Bank Indonesia (BI) increased the 7-day reverse repurchase rate to 5.75%, as expected by the majority of economists in a Reuters poll.

It also lifted its deposit facility and lending facility by the same amount to 5.00% and 6.50%, respectively.

In total, BI has hiked rates by 225 bps since August. In a statement after the decision, the central bank said that amount of tightening should be "adequate" to bring headline consumer inflation back into its 2-4% target range in the second half of this year.

Asked about the prospect for further rate hikes, Governor Perry Warjiyo indicated an end to the monetary tightening cycle.

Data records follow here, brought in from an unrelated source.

-- ===== PRECONDITION & SPEC =====
def Spec_disambiguate_labels_py (labels : List String) (out : List String) : Prop := out = disambiguate_labels_py_alt labels
instance (labels : List String) (out : List String) : Decidable (Spec_disambiguate_labels_py labels out) := by unfold Spec_disambiguate_labels_py; infer_instance

-- ===== CLAIM (what is proved, stated in full; the proofs are below) =====
def Claim_equal_disambiguate_labels_py : Prop := ∀ (labels : List String), Dom_disambiguate_labels_py labels → Spec_disambiguate_labels_py labels (disambiguate_labels_py labels)

-- ===== LEMMAS AND PROOFS =====

-- normalization 'label or "Shift"'
def nfs (l : String) : String := if l == "" then "Shift" else l

-- the common pointwise description both ports are reduced to
def specList (labels : List String) : List String :=
  let norm := labels.map nfs
  (PySem.List.enumerate (norm.zip labels) 0).map (fun p =>
    if norm.count p.2.1 == 1 then (if p.2.2 == "" then p.2.1 else p.2.2)
    else p.2.1 ++ alphabetical_suffix (((PySem.List.slice norm none (some p.1)).count p.2.1 : Int)))
-- pv_equiv track=rewrite | github.com/pedroafmonteiro/fp-leic | Week 04 (October 9 - October 15)/Example MT1 to practice/My submissions/exercise4_m.py | check_friendly
-- ===== SOURCE A (Python) =====
-- def check_friendly(number_one, number_two):
--     if number_one == number_two:
--         return f'identical numbers: {number_one}'
--     divisor_one = sum(i for i in range(1, number_one) if number_one % i == 0)
--     divisor_two = sum(i for i in range(1, number_two) if number_two % i == 0)
--     if divisor_one != number_two or divisor_two != number_one:
--         return f'sum of divisors of {number_one} is not {number_two}' if divisor_one != number_two else f'sum of divisors of {number_two} is not {number_one}'
--     return f'{number_one} and {number_two} are friendly'
-- ===== SOURCE B (Python) =====
-- def _aliquot(n):
--     # sum of proper divisors via sqrt pairing: O(sqrt(n)) instead of O(n)
--     if n < 2:
--         return 0
--     total = 1
--     i = 2
--     while i * i <= n:
--         if n % i == 0:
--             total += i
--             j = n // i
--             if j != i:
--                 total += j
--         i += 1
--     return total
--
--
-- def check_friendly(number_one, number_two):
--     if number_one == number_two:
--         return f'identical numbers: {number_one}'
--     if _aliquot(number_one) != number_two:
--         return f'sum of divisors of {number_one} is not {number_two}'
--     if _aliquot(number_two) != number_one:
--         return f'sum of divisors of {number_two} is not {number_one}'
--     return f'{number_one} and {number_two} are friendly'
-- ===== Notes on version B (the rewrite author's own statement) =====
-- stated objective: faster
-- what changed: B computes each proper-divisor sum by scanning i only up to sqrt(n) and adding the paired divisors i and n//i (seeded with 1), instead of A's scan of every i in range(1, n).
import Mathlib
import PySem

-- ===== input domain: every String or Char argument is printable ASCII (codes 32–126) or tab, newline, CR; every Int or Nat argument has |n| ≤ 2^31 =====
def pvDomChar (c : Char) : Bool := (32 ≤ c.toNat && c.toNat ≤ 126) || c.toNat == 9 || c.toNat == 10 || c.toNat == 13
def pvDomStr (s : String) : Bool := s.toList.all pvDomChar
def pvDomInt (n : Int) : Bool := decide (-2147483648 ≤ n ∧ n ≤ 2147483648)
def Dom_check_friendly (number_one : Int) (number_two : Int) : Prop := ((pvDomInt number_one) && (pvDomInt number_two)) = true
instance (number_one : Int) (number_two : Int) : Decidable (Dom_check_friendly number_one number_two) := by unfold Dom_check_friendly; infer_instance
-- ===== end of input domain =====

-- B replaces A's linear scan of range(1, n) for the proper-divisor sum by the paired-divisor
-- scan up to sqrt(n) (objective: faster); the message logic and all return values are identical.

-- ===== PORT A =====
-- sum(i for i in range(1, n) if n % i == 0)
def pvDivSumA (n : Int) : Int :=
  ((PySem.List.pyRange 1 n 1).filter (fun i => PySem.Int.mod n i == 0)).sum

def check_friendly (number_one : Int) (number_two : Int) : String :=
  if number_one = number_two then
    "identical numbers: " ++ PySem.Int.toStr number_one
  else
    let divisor_one := pvDivSumA number_one
    let divisor_two := pvDivSumA number_two
    if divisor_one ≠ number_two ∨ divisor_two ≠ number_one then
      if divisor_one ≠ number_two then
        "sum of divisors of " ++ PySem.Int.toStr number_one ++ " is not " ++ PySem.Int.toStr number_two
      else
        "sum of divisors of " ++ PySem.Int.toStr number_two ++ " is not " ++ PySem.Int.toStr number_one
    else
      PySem.Int.toStr number_one ++ " and " ++ PySem.Int.toStr number_two ++ " are friendly"

-- ===== PORT B =====
-- the while loop of _aliquot: i runs from 2 while i*i <= n
def pvSqLoopB (n : Int) (i : Int) (total : Int) : Int :=
  if _h : i * i ≤ n then
    pvSqLoopB n (i + 1)
      (if PySem.Int.mod n i = 0 then
         (let j := PySem.Int.floordiv n i
          if j ≠ i then total + i + j else total + i)
       else total)
  else total
termination_by (n + 1 - i).toNat
decreasing_by
  have hin : i ≤ n := by
    by_cases h0 : i ≤ 0
    · have := mul_self_nonneg i; omega
    · have : i ≤ i * i := le_mul_of_one_le_left (by omega) (by omega)
      omega
  omega

def pvAliquotB (n : Int) : Int :=
  if n < 2 then 0 else pvSqLoopB n 2 1

def check_friendly_alt (number_one : Int) (number_two : Int) : String :=
  if number_one = number_two then
    "identical numbers: " ++ PySem.Int.toStr number_one
  else if pvAliquotB number_one ≠ number_two then
    "sum of divisors of " ++ PySem.Int.toStr number_one ++ " is not " ++ PySem.Int.toStr number_two
  else if pvAliquotB number_two ≠ number_one then
    "sum of divisors of " ++ PySem.Int.toStr number_two ++ " is not " ++ PySem.Int.toStr number_one
  else
    PySem.Int.toStr number_one ++ " and " ++ PySem.Int.toStr number_two ++ " are friendly"

-- ===== PRECONDITION & SPEC =====
def Spec_check_friendly (number_one : Int) (number_two : Int) (out : String) : Prop := out = check_friendly_alt number_one number_two
instance (number_one : Int) (number_two : Int) (out : String) : Decidable (Spec_check_friendly number_one number_two out) := by unfold Spec_check_friendly; infer_instance

-- ===== CLAIM (what is proved, stated in full; the proofs are below) =====
def Claim_equal_check_friendly : Prop := ∀ (number_one : Int) (number_two : Int), Dom_check_friendly number_one number_two → Spec_check_friendly number_one number_two (check_friendly number_one number_two)

-- ===== LEMMAS AND PROOFS =====

-- the contribution of one loop index k of B's sqrt scan, as a Nat
def pvG (m k : Nat) : Nat :=
  if k ∣ m then (if m / k ≠ k then k + m / k else k) else 0

lemma pvG_split (m k : Nat) :
    pvG m k = (if k ∣ m then k else 0) + (if k ∣ m ∧ m / k ≠ k then m / k else 0) := by
  unfold pvG
  by_cases h1 : k ∣ m <;> by_cases h2 : m / k ≠ k <;> simp [h1, h2]

-- B's paired sqrt scan over 1..sqrt(m) sums exactly all divisors of m
lemma pvG_sum_divisors (m : Nat) (hm : 1 ≤ m) :
    ∑ k ∈ Finset.Ico 1 (Nat.sqrt m + 1), pvG m k = ∑ d ∈ m.divisors, d := by
  have hm0 : m ≠ 0 := by omega
  calc ∑ k ∈ Finset.Ico 1 (Nat.sqrt m + 1), pvG m k
      = (∑ k ∈ Finset.Ico 1 (Nat.sqrt m + 1), if k ∣ m then k else 0)
        + ∑ k ∈ Finset.Ico 1 (Nat.sqrt m + 1), if k ∣ m ∧ m / k ≠ k then m / k else 0 := by
        rw [← Finset.sum_add_distrib]
        exact Finset.sum_congr rfl (fun k _ => pvG_split m k)
    _ = (∑ d ∈ m.divisors.filter (fun d => d * d ≤ m), d)
        + ∑ d ∈ m.divisors.filter (fun d => ¬ d * d ≤ m), d := by
        congr 1
        · rw [← Finset.sum_filter]
          apply Finset.sum_congr _ (fun _ _ => rfl)
          ext d
          simp only [Finset.mem_filter, Finset.mem_Ico, Nat.mem_divisors, Nat.lt_succ_iff,
            Nat.le_sqrt]
          constructor
          · rintro ⟨⟨h1, h2⟩, h3⟩; exact ⟨⟨h3, hm0⟩, h2⟩
          · rintro ⟨⟨h1, _⟩, h2⟩
            exact ⟨⟨Nat.pos_of_dvd_of_pos h1 hm, h2⟩, h1⟩
        · rw [← Finset.sum_filter]
          apply Finset.sum_nbij' (fun k => m / k) (fun d => m / d)
          · rintro k hk
            simp only [Finset.mem_filter, Finset.mem_Ico, Nat.lt_succ_iff, Nat.le_sqrt] at hk ⊢
            obtain ⟨⟨hk1, hkk⟩, hd, hne⟩ := hk
            have h1 : k * (m / k) = m := Nat.mul_div_cancel' hd
            have hlt : k < m / k := by
              have : k ≤ m / k := (Nat.le_div_iff_mul_le (by omega)).mpr (by nlinarith)
              omega
            refine ⟨Nat.mem_divisors.mpr ⟨Nat.div_dvd_of_dvd hd, hm0⟩, by nlinarith⟩
          · rintro d hd
            simp only [Finset.mem_filter, Nat.mem_divisors, Finset.mem_Ico, Nat.lt_succ_iff,
              Nat.le_sqrt] at hd ⊢
            obtain ⟨⟨hdd, _⟩, hgt⟩ := hd
            have h1 : (m / d) * d = m := Nat.div_mul_cancel hdd
            have hlt : m / d < d := by
              by_contra hc
              push_neg at hc
              nlinarith
            have hpos : 1 ≤ m / d :=
              Nat.one_le_div_iff (Nat.pos_of_dvd_of_pos hdd hm) |>.mpr (Nat.le_of_dvd hm hdd)
            refine ⟨⟨hpos, by nlinarith⟩, Nat.div_dvd_of_dvd hdd, ?_⟩
            rw [Nat.div_div_self hdd hm0]
            omega
          · rintro k hk
            simp only [Finset.mem_filter] at hk
            exact Nat.div_div_self hk.2.1 hm0
          · rintro d hd
            simp only [Finset.mem_filter, Nat.mem_divisors] at hd
            exact Nat.div_div_self hd.1.1 hm0
          · intro k _; rfl
    _ = ∑ d ∈ m.divisors, d := Finset.sum_filter_add_sum_filter_not _ _ _

-- unrolling B's loop: it accumulates pvG over the indices i..sqrt(m)
lemma pvSqLoopB_spec (m : Nat) (i total : Int) (hi : 1 ≤ i) :
    pvSqLoopB (m : Int) i total
      = total + ∑ k ∈ Finset.Ico i.toNat (Nat.sqrt m + 1), (pvG m k : Int) := by
  induction hfuel : Nat.sqrt m + 1 - i.toNat generalizing i total with
  | zero =>
    obtain ⟨k, rfl⟩ := Int.eq_ofNat_of_zero_le (by omega : (0:ℤ) ≤ i)
    have hgt : Nat.sqrt m < k := by omega
    have hni : ¬ (k : Int) * (k : Int) ≤ (m : Int) := by
      have : m < k * k := Nat.sqrt_lt.mp hgt
      exact_mod_cast not_le.mpr this
    rw [pvSqLoopB, dif_neg hni, Finset.Ico_eq_empty (by omega), Finset.sum_empty, add_zero]
  | succ s ih =>
    obtain ⟨k, rfl⟩ := Int.eq_ofNat_of_zero_le (by omega : (0:ℤ) ≤ i)
    have hk1 : 1 ≤ k := by omega
    have hle : k ≤ Nat.sqrt m := by omega
    have hyes : (k : Int) * (k : Int) ≤ (m : Int) := by exact_mod_cast Nat.le_sqrt.mp hle
    rw [pvSqLoopB, dif_pos hyes]
    have hcast : (k : Int) + 1 = ((k + 1 : Nat) : Int) := by push_cast; ring
    rw [hcast, ih (k + 1 : Nat) _ (by omega) (by simp; omega)]
    rw [Finset.sum_eq_sum_Ico_succ_bot (a := (k:Int).toNat) (by omega) _]
    have hstep :
        (if PySem.Int.mod (m : Int) (k : Int) = 0 then
           (let j := PySem.Int.floordiv (m : Int) (k : Int)
            if j ≠ (k : Int) then total + (k : Int) + j else total + (k : Int))
         else total) = total + (pvG m k : Int) := by
      rw [PySem.Int.mod_natCast, PySem.Int.floordiv_natCast]
      unfold pvG
      by_cases hd : k ∣ m
      · have hmod : m % k = 0 := by obtain ⟨c, rfl⟩ := hd; simp
        by_cases hne : m / k = k
        · simp [hmod, hne, hd]
        · have hne' : ((m / k : Nat) : Int) ≠ ((k : Nat) : Int) := by exact_mod_cast hne
          simp only [hmod, Nat.cast_zero, hne', ne_eq, not_false_iff, hd, if_pos, hne]
          push_cast
          ring
      · have hmod : ((m % k : Nat) : Int) ≠ 0 := by
          exact_mod_cast fun hc => hd (Nat.dvd_of_mod_eq_zero hc)
        simp [hd, Int.natCast_dvd_natCast]
    rw [hstep]
    have h2 : ((k : Int)).toNat = k := by omega
    rw [h2]
    simp [add_assoc]

-- 'sum(i for i in range(1, n) if n % i == 0)' in a list is the proper-divisor sum
lemma pvList_sum_filter (p : Int → Bool) (l : List Int) :
    (l.filter p).sum = (l.map (fun x => if p x then x else 0)).sum := by
  induction l with
  | nil => rfl
  | cons x t ih =>
    by_cases h : p x <;> simp [h, ih]

lemma pvDivSumA_eq (m : Nat) :
    pvDivSumA (m : Int) = ((∑ d ∈ m.properDivisors, d : Nat) : Int) := by
  unfold pvDivSumA
  rw [PySem.List.pyRange_one, pvList_sum_filter, List.map_map]
  have h1 : ((m : Int) - 1).toNat = m - 1 := by omega
  rw [h1]
  have hr : ∀ (F : Nat → Int), ((List.range (m - 1)).map F).sum = ∑ j ∈ Finset.range (m - 1), F j :=
    fun _ => rfl
  rw [hr]
  have h2 : ∀ j ∈ Finset.range (m - 1),
      ((fun x => if (PySem.Int.mod (m : Int) x == 0) then x else 0) ∘ fun k : Nat => 1 + (k : Int)) j
      = (if (1 + j) ∣ m then ((1 + j : Nat) : Int) else 0) := by
    intro j _
    simp only [Function.comp]
    by_cases hd : (1 + j) ∣ m
    · have hz : PySem.Int.mod (m : Int) (1 + (j : Int)) = 0 := by
        rw [PySem.Int.mod_eq_zero_iff_dvd]
        exact_mod_cast Int.natCast_dvd_natCast.mpr hd
      simp [hz, hd]
      try push_cast
      try ring
    · have hz : PySem.Int.mod (m : Int) (1 + (j : Int)) ≠ 0 := by
        rw [Ne, PySem.Int.mod_eq_zero_iff_dvd]
        intro hc
        exact hd (by exact_mod_cast hc)
      simp [hz, hd]
  rw [Finset.sum_congr rfl h2]
  have h3 : ∑ j ∈ Finset.range (m - 1), (if (1 + j) ∣ m then ((1 + j : Nat) : Int) else 0)
      = ∑ d ∈ Finset.Ico 1 m, (if d ∣ m then (d : Int) else 0) := by
    rw [Finset.sum_Ico_eq_sum_range]
  rw [h3, ← Finset.sum_filter]
  have h4 : Finset.filter (fun d => d ∣ m) (Finset.Ico 1 m) = m.properDivisors := by
    ext d
    simp only [Finset.mem_filter, Finset.mem_Ico, Nat.mem_properDivisors]
    constructor
    · rintro ⟨⟨h5, h6⟩, h7⟩; exact ⟨h7, h6⟩
    · rintro ⟨h7, h6⟩
      exact ⟨⟨Nat.pos_of_dvd_of_pos h7 (by omega), h6⟩, h7⟩
  rw [h4]
  push_cast
  rfl

-- the two divisor-sum computations agree on every Int
lemma pvDivSum_eq_aliquot (n : Int) : pvDivSumA n = pvAliquotB n := by
  by_cases hn : n < 2
  · unfold pvDivSumA pvAliquotB
    rw [PySem.List.pyRange_one_eq_nil (by omega)]
    simp [hn]
  · obtain ⟨m, rfl⟩ := Int.eq_ofNat_of_zero_le (by omega : (0:ℤ) ≤ n)
    have hm : 2 ≤ m := by omega
    unfold pvAliquotB
    rw [if_neg hn, pvSqLoopB_spec m 2 1 (by omega), pvDivSumA_eq]
    have h2 : ((2:Int)).toNat = 2 := rfl
    rw [h2]
    have hP : ∑ k ∈ Finset.Ico 1 (Nat.sqrt m + 1), pvG m k = ∑ d ∈ m.divisors, d :=
      pvG_sum_divisors m (by omega : 1 ≤ m)
    have hsplit : ∑ k ∈ Finset.Ico 1 (Nat.sqrt m + 1), pvG m k
        = pvG m 1 + ∑ k ∈ Finset.Ico 2 (Nat.sqrt m + 1), pvG m k := by
      have := Finset.sum_eq_sum_Ico_succ_bot (a := 1) (b := Nat.sqrt m + 1)
        (by have := Nat.sqrt_pos.mpr (show 0 < m by omega); omega : 1 < Nat.sqrt m + 1) (fun k => pvG m k)
      simpa using this
    have hg1 : pvG m 1 = 1 + m := by
      unfold pvG
      rw [if_pos (one_dvd m), Nat.div_one, if_pos (by omega)]
    have hdiv : ∑ d ∈ m.divisors, d = ∑ d ∈ m.properDivisors, d + m :=
      Nat.sum_divisors_eq_sum_properDivisors_add_self
    have hkey : ∑ d ∈ m.properDivisors, d = 1 + ∑ k ∈ Finset.Ico 2 (Nat.sqrt m + 1), pvG m k := by
      omega
    rw [hkey]
    push_cast
    ring

-- ===== VERDICT (by name: the statement is the Claim_ definition above) =====
theorem check_friendly_spec : Claim_equal_check_friendly := by
  intro n1 n2 _
  unfold Spec_check_friendly check_friendly check_friendly_alt
  rw [pvDivSum_eq_aliquot, pvDivSum_eq_aliquot]
  dsimp only
  split_ifs <;> tauto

"If there is no extraordinary information that we cannot foresee... our use of the word 'adequate' can already answer the question," he told a news conference.

Inflation in Southeast Asia's largest economy hit a 7-year high of 5.95% in September last year amid rising global food and energy prices, but the pace has since slowed to 5.51% in December.

Warjiyo told a news conference that inflation had come down faster than expected.

The rupiah was little changed after the rate decision on Thursday. The currency has strengthened by more than 2% this year amid expectations that the Federal Reserve will slow the pace of U.S. interest rate hikes.

Malaysia's central bank on Thursday unexpectedly kept its benchmark interest rate unchanged, signalling worries about economic growth after four consecutive rate hikes last year. Some analysts said the decision also pointed to an end to its tightening cycle.